Der von den Kollegen Musch, Chrissafidou und Malek vorgestellte Fallbericht [10] ist interessant, lehrreich und wegen seiner Komplexität kommentierungswürdig zugleich:

1. Der Titel der Arbeit impliziert, dass bei der vorgestellten Patientin eine akute Hepatitis durch Kava-Kava und Johanniskraut hervorgerufen wurde, wobei ein immun-vermittelter Mechanismus für möglich erachtet wurde. Die Patientin hat jedoch überhaupt kein Kava-Kava eingenommen: Das angegebene pharmazeutische Präparat enthält keinen pflanzlichen Kava-Kava-Extrakt, sondern lediglich das synthetische D,L-Kavain.

2. Auf eine weitere Ungereimtheit machen die Autoren selbst aufmerksam, denn trotz Absetzens von Kava-Kava (richtig ist: D,L-Kavain) steigen die Transaminasen nachfolgend für 2 Wochen weiter erheblich an.

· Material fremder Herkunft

-- pv_equiv track=rewrite | github.com/nisaruj/MCV-Chatbot | intent/util.py | validatePoliteness
-- ===== SOURCE A (Python) =====
-- def validatePoliteness(sentenceList):
--   veryPolite = False
--   veryImpolite = False
--   for e in sentenceList:
--     if e[1] == 2:
--       veryPolite = True
--       break
--   for e in sentenceList:
--     if e[1] == 0:
--       veryImpolite = True
--       break
--   return not (veryPolite and veryImpolite)
-- ===== SOURCE B (Python) =====
-- def validatePoliteness(sentenceList):
--   # Find the FIRST polarized sentence (label 0 or 2).  If none exists the
--   # list cannot contain both polarities.  Otherwise both polarities are
--   # present exactly when the OPPOSITE label (2 - label) occurs later on.
--   for i, e in enumerate(sentenceList):
--     if e[1] == 2 or e[1] == 0:
--       other = 2 - e[1]
--       for f in sentenceList[i + 1:]:
--         if f[1] == other:
--           return False
--       return True
--   return True
-- ===== Notes on version B (the rewrite author's own statement) =====
-- stated objective: alternative
-- what changed: Instead of A's two independent existence scans (for label 2 and for label 0), B locates the first polarized sentence (label 0 or 2) and then searches only the remaining tail for the single opposite label 2-e[1], returning False iff it is found.
import Mathlib
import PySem

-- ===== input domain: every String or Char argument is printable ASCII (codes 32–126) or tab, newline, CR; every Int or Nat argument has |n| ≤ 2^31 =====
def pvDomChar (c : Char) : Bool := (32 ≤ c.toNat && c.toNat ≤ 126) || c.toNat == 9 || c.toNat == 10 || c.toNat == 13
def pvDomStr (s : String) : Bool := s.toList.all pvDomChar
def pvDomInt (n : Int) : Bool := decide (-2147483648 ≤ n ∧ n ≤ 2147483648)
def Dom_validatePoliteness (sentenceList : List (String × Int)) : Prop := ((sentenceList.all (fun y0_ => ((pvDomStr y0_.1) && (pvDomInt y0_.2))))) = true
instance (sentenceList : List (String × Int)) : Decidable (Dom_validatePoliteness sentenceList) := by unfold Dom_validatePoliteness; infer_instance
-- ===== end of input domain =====

-- B replaces A's two independent existence scans by: find the first polarized
-- sentence (label 0 or 2), then search only the tail for the opposite label.

-- ===== PORT A =====
-- first loop: scan for e[1] == 2, break on first hit
def validatePolitenessLoop1 : List (String × Int) → Bool
  | [] => false
  | e :: t => if e.2 == 2 then true else validatePolitenessLoop1 t

-- second loop: scan for e[1] == 0, break on first hit
def validatePolitenessLoop2 : List (String × Int) → Bool
  | [] => false
  | e :: t => if e.2 == 0 then true else validatePolitenessLoop2 t

def validatePoliteness (sentenceList : List (String × Int)) : Bool :=
  let veryPolite := validatePolitenessLoop1 sentenceList
  let veryImpolite := validatePolitenessLoop2 sentenceList
  !(veryPolite && veryImpolite)

-- ===== PORT B =====
-- inner loop: does the tail contain the opposite label `other`? (return False if so)
def validatePolitenessAltInner (other : Int) : List (String × Int) → Bool
  | [] => true
  | f :: t => if f.2 == other then false else validatePolitenessAltInner other t

-- outer loop: find the first polarized sentence; the tail after index i is sentenceList[i+1:]
def validatePoliteness_alt (sentenceList : List (String × Int)) : Bool :=
  match sentenceList with
  | [] => true
  | e :: t =>
    if e.2 == 2 || e.2 == 0 then validatePolitenessAltInner (2 - e.2) t
    else validatePoliteness_alt t

-- ===== PRECONDITION & SPEC =====
def Spec_validatePoliteness (sentenceList : List (String × Int)) (out : Bool) : Prop := out = validatePoliteness_alt sentenceList
instance (sentenceList : List (String × Int)) (out : Bool) : Decidable (Spec_validatePoliteness sentenceList out) := by unfold Spec_validatePoliteness; infer_instance

-- ===== CLAIM (what is proved, stated in full; the proofs are below) =====
def Claim_equal_validatePoliteness : Prop := ∀ (sentenceList : List (String × Int)), Dom_validatePoliteness sentenceList → Spec_validatePoliteness sentenceList (validatePoliteness sentenceList)

-- ===== LEMMAS AND PROOFS =====
theorem altInner_zero (t : List (String × Int)) :
    validatePolitenessAltInner 0 t = !validatePolitenessLoop2 t := by
  induction t with
  | nil => rfl
  | cons f t ih => simp [validatePolitenessAltInner, validatePolitenessLoop2, ih]

theorem altInner_two (t : List (String × Int)) :
    validatePolitenessAltInner 2 t = !validatePolitenessLoop1 t := by
  induction t with
  | nil => rfl
  | cons f t ih => simp [validatePolitenessAltInner, validatePolitenessLoop1, ih]

theorem alt_eq (l : List (String × Int)) :
    validatePoliteness_alt l = !(validatePolitenessLoop1 l && validatePolitenessLoop2 l) := by
  induction l with
  | nil => rfl
  | cons e t ih =>
    simp only [validatePoliteness_alt, validatePolitenessLoop1, validatePolitenessLoop2]
    by_cases h2 : e.2 = 2
    · have h0 : ¬ ((2:Int) = 0) := by omega
      simp [h2, altInner_zero]
    · by_cases h0 : e.2 = 0
      · simp [h0, altInner_two]
      · simp [h2, h0, ih]

-- ===== VERDICT (by name: the statement is the Claim_ definition above) =====
theorem validatePoliteness_spec : Claim_equal_validatePoliteness := by
  intro l _
  unfold Spec_validatePoliteness validatePoliteness
  rw [alt_eq]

Diese Befunde sind mit der Annahme kompatibel, dass D,L-Kavain nicht in direktem kausalen Zusammenhang mit der aufgetretenen Hepatitis zu sehen ist. Im Übrigen ist eine Hepatotoxizität durch D,L-Kavain bisher nicht belegt, und der jetzige Fallbericht unterstützt diese Auffassung.

3. Es bleibt die Frage, ob und welches der zahlreich komedizierten Präparate die Leberschädigung hätte auslösen können. Hierzu fehlen allerdings Angaben in dem Fallbericht, wie lange die einzelnen Präparate noch eingenommen wurden, so dass weder eine temporäre noch eine kausale Assoziation hergestellt werden kann. Hepatotoxizität ist in Einzelfällen für Baldrian als möglich angesehen worden [3] [7] [9], nicht jedoch für das Johanniskraut, Zopiclon oder das eingenommene Phytoöstrogen mit Soja-Isoflavonen, natürlichem Vitamin E, Vitamin C, D, B1, B2, B3, B6, B12, Pantothensäure, Folsäure, Biotin, Eisen, Zink und Lecithin. In dem vorliegenden Fallbericht kann bei nicht durchgeführten toxikologischen Untersuchungen eine andere toxische Ursache der Lebererkrankung weder sicher ausgeschlossen noch eindeutig belegt werden.

4. Die Laborwerte der Patientin sind lückenhaft dargestellt, insbesondere fehlen sie für eine genaue Kausalitätsbeurteilung während der stationären Behandlungen. Für den ersten Aufenthalt gibt es Befunde nur in der Woche 3 und 5, nicht aber dazwischen. Ähnliches gilt für den zweiten Aufenthalt mit angegebenen Werten in der Woche 6 und 9.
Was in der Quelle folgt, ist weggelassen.